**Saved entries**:
----------------------------------------

-- pv_equiv track=rewrite | github.com/udavdasha/pyCOGNAT | modules_and_scripts/udav_soft.py | vary_motif
-- ===== SOURCE A (Python) =====
-- def vary_motif(motif):
--     motif_code = motif.split("_")[0]
--     coded_motifs = list()
--     coded_motifs.append(motif_code + "_")
--     motif_seq = motif.split("_")[1]
--     variant_reading = False
--     v = 0
--     new_motifs = list()
--     for l in motif_seq:
--         if l == "[":
--             variant_reading = True
--             v = 0
--             new_motifs = list()
--             continue
--         if l == "]":
--             variant_reading = False
--             coded_motifs = new_motifs
--             continue
--         if variant_reading:
--             for m in range(len(coded_motifs)):
--                 new_motifs.append(coded_motifs[m] + l)
--         else:
--             for m in range(len(coded_motifs)):
--                 coded_motifs[m] += l
--     return coded_motifs
-- ===== SOURCE B (Python) =====
-- def vary_motif(motif):
--     parts = motif.split("_")
--     code = parts[0]
--     seq = parts[1]
--     # Phase 1: tokenize into ordered choice-groups (raises ValueError on malformed brackets).
--     groups = []
--     i = 0
--     n = len(seq)
--     while i < n:
--         c = seq[i]
--         if c == "]":
--             raise ValueError("unmatched ']' in motif")
--         if c == "[":
--             j = i + 1
--             grp = ""
--             while j < n and seq[j] != "]":
--                 if seq[j] == "[":
--                     raise ValueError("nested '[' in motif")
--                 grp += seq[j]
--                 j += 1
--             if j == n:
--                 raise ValueError("unclosed '[' in motif")
--             groups.append(grp)
--             i = j + 1
--         else:
--             groups.append(c)
--             i += 1
--     # Phase 2: fold over the groups (letter loop outer, results inner — A's order).
--     results = [code + "_"]
--     for grp in groups:
--         results = [r + ch for ch in grp for r in results]
--     return results
-- ===== Notes on version B (the rewrite author's own statement) =====
-- stated objective: alternative
-- what changed: A's one-pass character state machine (variant_reading flag, coded/new lists swapped at brackets) is replaced by a two-phase decomposition: tokenize the post-underscore segment into ordered choice-groups, then fold a single combination-expansion step over the groups; B raises ValueError on malformed brackets instead of reproducing A's state-machine reset artefacts, which Pre_ excludes.
-- outside the precondition, e.g. on vary_motif('X_A]'): A returns [], B raises ValueError; on vary_motif('X_[A'): A returns ['X_'], B raises ValueError; on vary_motif('X_[A[B]'): A returns ['X_B'], B raises ValueError
import Mathlib
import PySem

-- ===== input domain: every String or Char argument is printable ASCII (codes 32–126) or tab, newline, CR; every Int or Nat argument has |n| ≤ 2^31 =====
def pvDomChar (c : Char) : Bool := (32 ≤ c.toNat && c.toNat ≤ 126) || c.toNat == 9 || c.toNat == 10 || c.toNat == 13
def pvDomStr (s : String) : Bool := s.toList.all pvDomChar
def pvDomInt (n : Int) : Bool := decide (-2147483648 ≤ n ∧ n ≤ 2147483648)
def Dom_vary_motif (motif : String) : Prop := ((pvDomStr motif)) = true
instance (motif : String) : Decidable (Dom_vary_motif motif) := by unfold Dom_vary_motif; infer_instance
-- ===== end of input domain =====

-- B re-implements A as tokenize-then-fold over choice groups (same values on well-bracketed motifs;
-- B raises ValueError on malformed brackets, which Pre_ excludes). Objective: alternative decomposition.

-- ===== PORT A =====
-- one step of A's state machine: state = (coded_motifs, variant_reading, new_motifs)
def pvStepA (st : List String × Bool × List String) (l : Char) : List String × Bool × List String :=
  if l = '[' then (st.1, true, [])
  else if l = ']' then (st.2.2, false, st.2.2)
  else if st.2.1 then (st.1, true, st.2.2 ++ st.1.map (fun s => s.push l))
  else (st.1.map (fun s => s.push l), st.2.1, st.2.2)

def vary_motif (motif : String) : List String :=
  let parts := (PySem.Str.split? motif "_").getD []
  match PySem.List.pyGet? parts 0, PySem.List.pyGet? parts 1 with
  | some code, some seq =>
      (seq.toList.foldl pvStepA ([code ++ "_"], false, ([] : List String))).1
  | _, _ => []   -- IndexError in Python (no '_'): outside Pre_

-- ===== PORT B =====
-- grab one bracket group: chars up to the first ']' (none = unclosed '[' or nested '[', where Source B raises)
def pvGrab : List Char → Option (List Char × List Char)
  | [] => none
  | c :: rest =>
    if c = ']' then some ([], rest)
    else if c = '[' then none
    else (pvGrab rest).map (fun gr => (c :: gr.1, gr.2))

theorem pvGrab_len : ∀ (l : List Char) (g r : List Char), pvGrab l = some (g, r) → r.length ≤ l.length := by
  intro l
  induction l with
  | nil => intro g r h; simp [pvGrab] at h
  | cons c rest ih =>
    intro g r h
    simp only [pvGrab] at h
    by_cases h1 : c = ']'
    · rw [if_pos h1] at h
      simp only [Option.some_inj, Prod.mk.injEq] at h
      obtain ⟨-, hr⟩ := h
      subst hr; simp
    · rw [if_neg h1] at h
      by_cases h2 : c = '['
      · rw [if_pos h2] at h; simp at h
      · rw [if_neg h2, Option.map_eq_some_iff] at h
        obtain ⟨⟨g', r'⟩, hg, he⟩ := h
        have hl := ih g' r' hg
        have hr : r' = r := congrArg Prod.snd he
        subst hr; simp; omega

-- tokenize: each literal char is a one-element group, each [..] a multi-element group (none = ValueError)
def pvTokenize : List Char → Option (List (List Char))
  | [] => some []
  | c :: rest =>
    if c = ']' then none
    else if c = '[' then
      match _hgr : pvGrab rest with
      | none => none
      | some (g, r) => (pvTokenize r).map (g :: ·)
    else (pvTokenize rest).map (fun gs => [c] :: gs)
termination_by l => l.length
decreasing_by
  · have := pvGrab_len rest _ _ _hgr; simp; omega
  · simp

-- one fold step of B: [r + ch for ch in grp for r in results]
def pvStepB (results : List String) (grp : List Char) : List String :=
  grp.flatMap (fun ch => results.map (fun r => r.push ch))

def vary_motif_alt (motif : String) : List String :=
  let parts := (PySem.Str.split? motif "_").getD []
  match PySem.List.pyGet? parts 0 with
  | none => []   -- IndexError in Python (no parts[0]): outside Pre_
  | some code =>
    match PySem.List.pyGet? parts 1 with
    | none => []   -- IndexError in Python (no '_'): outside Pre_
    | some seq =>
      match pvTokenize seq.toList with
      | some gs => gs.foldl pvStepB [code ++ "_"]
      | none => []   -- Source B raises ValueError here: outside Pre_

-- ===== PRECONDITION & SPEC =====
-- Pre_ excludes (a) motifs without '_' (A raises IndexError) and (b) motifs whose second '_'-segment has
-- malformed brackets (a closing bracket with no group open, an unclosed or a nested group): there A's state-machine resets yield
-- accidental values and the natural B raises ValueError. Well-bracketedness is stated in closed form:
-- bracket counts balance overall and on every prefix close-count ≤ open-count ≤ close-count + 1 (no nesting).
def Pre_vary_motif (motif : String) : Prop :=
  2 ≤ ((PySem.Str.split? motif "_").getD []).length ∧
  (((PySem.List.pyGet? ((PySem.Str.split? motif "_").getD []) 1).getD "").toList.count '[' =
     ((PySem.List.pyGet? ((PySem.Str.split? motif "_").getD []) 1).getD "").toList.count ']') ∧
  ∀ p ∈ ((PySem.List.pyGet? ((PySem.Str.split? motif "_").getD []) 1).getD "").toList.inits,
    p.count ']' ≤ p.count '[' ∧ p.count '[' ≤ p.count ']' + 1
instance (motif : String) : Decidable (Pre_vary_motif motif) := by unfold Pre_vary_motif; infer_instance

def pvWitness_vary_motif : String := "X_A[BC]"

def Spec_vary_motif (motif : String) (out : List String) : Prop := out = vary_motif_alt motif
instance (motif : String) (out : List String) : Decidable (Spec_vary_motif motif out) := by unfold Spec_vary_motif; infer_instance

-- ===== CLAIM (what is proved, stated in full; the proofs are below) =====
def Claim_equal_vary_motif : Prop := ∀ (motif : String), Dom_vary_motif motif → Pre_vary_motif motif → Spec_vary_motif motif (vary_motif motif)

-- ===== LEMMAS AND PROOFS =====

-- the bracket state machine as a two-state recogniser, used only inside the proofs
mutual
def pvWF : List Char → Bool
  | [] => true
  | c :: rest => if c = ']' then false else if c = '[' then pvWFIn rest else pvWF rest
def pvWFIn : List Char → Bool
  | [] => false
  | c :: rest => if c = ']' then pvWF rest else if c = '[' then false else pvWFIn rest
end

-- Pre_'s closed-form prefix-count condition implies the recogniser accepts (depth 0 / depth 1 halves)
theorem pvCountsWF : ∀ cs : List Char,
    ((∀ p : List Char, p <+: cs → p.count ']' ≤ p.count '[' ∧ p.count '[' ≤ p.count ']' + 1) →
       cs.count '[' = cs.count ']' → pvWF cs = true)
  ∧ ((∀ p : List Char, p <+: cs → p.count ']' ≤ p.count '[' + 1 ∧ p.count '[' ≤ p.count ']') →
       cs.count '[' + 1 = cs.count ']' → pvWFIn cs = true) := by
  intro cs
  induction cs with
  | nil =>
    refine ⟨fun _ _ => rfl, fun _ htot => ?_⟩
    simp at htot
  | cons c r ih =>
    constructor
    · intro H htot
      by_cases h1 : c = ']'
      · have := (H [c] (by simp)).1
        subst h1; simp at this
      · by_cases h2 : c = '['
        · subst h2
          simp only [pvWF, if_neg (by decide : ¬ ('[' = ']'))]
          apply ih.2
          · intro p hp
            have := H ('[' :: p) (List.cons_prefix_cons.mpr ⟨rfl, hp⟩)
            simp at this
            constructor <;> omega
          · simp at htot
            omega
        · simp only [pvWF, if_neg h1, if_neg h2]
          apply ih.1
          · intro p hp
            have := H (c :: p) (List.cons_prefix_cons.mpr ⟨rfl, hp⟩)
            simpa [h1, h2] using this
          · simp [h1, h2] at htot
            omega
    · intro H htot
      by_cases h1 : c = ']'
      · subst h1
        simp only [pvWFIn]
        apply ih.1
        · intro p hp
          have := H (']' :: p) (List.cons_prefix_cons.mpr ⟨rfl, hp⟩)
          simp at this
          constructor <;> omega
        · simp at htot
          omega
      · by_cases h2 : c = '['
        · have := (H [c] (by simp)).2
          subst h2; simp at this
        · simp only [pvWFIn, if_neg h1, if_neg h2]
          apply ih.2
          · intro p hp
            have := H (c :: p) (List.cons_prefix_cons.mpr ⟨rfl, hp⟩)
            simpa [h1, h2] using this
          · simp [h1, h2] at htot
            omega

-- inside a bracket group, A accumulates new_motifs = newm ++ (letters so far).flatMap (coded.map push);
-- at ']' it swaps that in as coded_motifs and continues not-reading
theorem pvInner : ∀ (l : List Char), pvWFIn l = true → ∀ (coded newm : List String),
    ∃ g r, pvGrab l = some (g, r) ∧ pvWF r = true ∧
      List.foldl pvStepA (coded, true, newm) l =
      List.foldl pvStepA (newm ++ pvStepB coded g, false, newm ++ pvStepB coded g) r := by
  intro l
  induction l with
  | nil => intro h; simp [pvWFIn] at h
  | cons c rest ih =>
    intro h coded newm
    by_cases h1 : c = ']'
    · subst h1
      simp only [pvWFIn] at h
      refine ⟨[], rest, by simp [pvGrab], by simpa using h, ?_⟩
      simp [List.foldl_cons, pvStepA, pvStepB]
    · by_cases h2 : c = '['
      · subst h2; simp [pvWFIn, h1] at h
      · simp only [pvWFIn, if_neg h1, if_neg h2] at h
        obtain ⟨g, r, hg, hwf, hfold⟩ := ih h coded (newm ++ coded.map (fun s => s.push c))
        refine ⟨c :: g, r, by simp [pvGrab, h1, h2, hg], hwf, ?_⟩
        have hstep : pvStepA (coded, true, newm) c
            = (coded, true, newm ++ coded.map (fun s => s.push c)) := by
          simp [pvStepA, h1, h2]
        have hN : newm ++ coded.map (fun s => s.push c) ++ pvStepB coded g
            = newm ++ pvStepB coded (c :: g) := by
          simp [pvStepB, List.append_assoc]
        rw [List.foldl_cons, hstep, hfold, hN]

-- main invariant: on a well-bracketed char list, A's machine from a not-reading state computes
-- exactly B's fold over the token groups
theorem pvMain : ∀ (n : Nat) (cs : List Char), cs.length ≤ n → pvWF cs = true →
    ∀ (coded newm : List String),
      ∃ gs, pvTokenize cs = some gs ∧
        (List.foldl pvStepA (coded, false, newm) cs).1 = gs.foldl pvStepB coded := by
  intro n
  induction n with
  | zero =>
    intro cs hlen _ coded newm
    have : cs = [] := List.eq_nil_of_length_eq_zero (Nat.le_zero.mp hlen)
    subst this
    exact ⟨[], by simp [pvTokenize], rfl⟩
  | succ n ih =>
    intro cs hlen hwf coded newm
    cases cs with
    | nil => exact ⟨[], by simp [pvTokenize], rfl⟩
    | cons c rest =>
      by_cases h1 : c = ']'
      · subst h1; simp [pvWF] at hwf
      · by_cases h2 : c = '['
        · subst h2
          simp only [pvWF, if_neg (by decide : ¬ ('[' = ']'))] at hwf
          obtain ⟨g, r, hg, hwfr, hfold⟩ := pvInner rest hwf coded []
          have hrlen : r.length ≤ n := by
            have := pvGrab_len rest g r hg
            simp at hlen; omega
          obtain ⟨gs, htok, hres⟩ := ih r hrlen hwfr (pvStepB coded g) (pvStepB coded g)
          refine ⟨g :: gs, ?_, ?_⟩
          · simp only [pvTokenize]
            split_ifs
            split
            · next heq => rw [hg] at heq; exact absurd heq (by simp)
            · next g' r' heq =>
                rw [hg] at heq
                injection heq with heq'
                injection heq' with hgg hrr
                subst hgg; subst hrr
                rw [htok]; rfl
          · have hstep : pvStepA (coded, false, newm) '[' = (coded, true, []) := by
              simp [pvStepA]
            rw [List.foldl_cons, hstep, hfold]
            simp only [List.nil_append] at *
            rw [hres, List.foldl_cons]
        · simp only [pvWF, if_neg h1, if_neg h2] at hwf
          have hlen' : rest.length ≤ n := by simp at hlen; omega
          obtain ⟨gs, htok, hres⟩ := ih rest hlen' hwf (coded.map (fun s => s.push c)) newm
          refine ⟨[c] :: gs, ?_, ?_⟩
          · simp only [pvTokenize, if_neg h1, if_neg h2, htok]; rfl
          · have hstep : pvStepA (coded, false, newm) c
                = (coded.map (fun s => s.push c), false, newm) := by
              simp [pvStepA, h1, h2]
            rw [List.foldl_cons, hstep, hres, List.foldl_cons]
            simp [pvStepB]

-- ===== VERDICT (by name: the statement is the Claim_ definition above) =====
theorem vary_motif_spec : Claim_equal_vary_motif := by
  intro motif _ hpre
  obtain ⟨hlen, htot, hpref⟩ := hpre
  unfold Spec_vary_motif
  simp only [vary_motif, vary_motif_alt]
  rcases hp : (PySem.Str.split? motif "_").getD [] with - | ⟨p0, - | ⟨p1, t⟩⟩
  · rw [hp] at hlen; simp at hlen
  · rw [hp] at hlen; simp at hlen
  · rw [hp] at htot hpref
    simp only [pysem, List.getElem?_cons_zero, List.getElem?_cons_succ, Option.getD_some]
      at htot hpref ⊢
    have hwf : pvWF p1.toList = true :=
      (pvCountsWF p1.toList).1 (fun p hp' => hpref p ((List.mem_inits p p1.toList).mpr hp')) htot
    obtain ⟨gs, htok, hres⟩ := pvMain p1.toList.length p1.toList le_rfl hwf [p0 ++ "_"] []
    rw [htok, hres]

----------------------------------------

Given the records above, restate word for word only the lines starting at the one with "[if_pos h1] at h" and ending at the one with "gs => gs.foldl".

    · rw [if_pos h1] at h
      simp only [Option.some_inj, Prod.mk.injEq] at h
      obtain ⟨-, hr⟩ := h
      subst hr; simp
    · rw [if_neg h1] at h
      by_cases h2 : c = '['
      · rw [if_pos h2] at h; simp at h
      · rw [if_neg h2, Option.map_eq_some_iff] at h
        obtain ⟨⟨g', r'⟩, hg, he⟩ := h
        have hl := ih g' r' hg
        have hr : r' = r := congrArg Prod.snd he
        subst hr; simp; omega

-- tokenize: each literal char is a one-element group, each [..] a multi-element group (none = ValueError)
def pvTokenize : List Char → Option (List (List Char))
  | [] => some []
  | c :: rest =>
    if c = ']' then none
    else if c = '[' then
      match _hgr : pvGrab rest with
      | none => none
      | some (g, r) => (pvTokenize r).map (g :: ·)
    else (pvTokenize rest).map (fun gs => [c] :: gs)
termination_by l => l.length
decreasing_by
  · have := pvGrab_len rest _ _ _hgr; simp; omega
  · simp

-- one fold step of B: [r + ch for ch in grp for r in results]
def pvStepB (results : List String) (grp : List Char) : List String :=
  grp.flatMap (fun ch => results.map (fun r => r.push ch))

def vary_motif_alt (motif : String) : List String :=
  let parts := (PySem.Str.split? motif "_").getD []
  match PySem.List.pyGet? parts 0 with
  | none => []   -- IndexError in Python (no parts[0]): outside Pre_
  | some code =>
    match PySem.List.pyGet? parts 1 with
    | none => []   -- IndexError in Python (no '_'): outside Pre_
    | some seq =>
      match pvTokenize seq.toList with
      | some gs => gs.foldl pvStepB [code ++ "_"]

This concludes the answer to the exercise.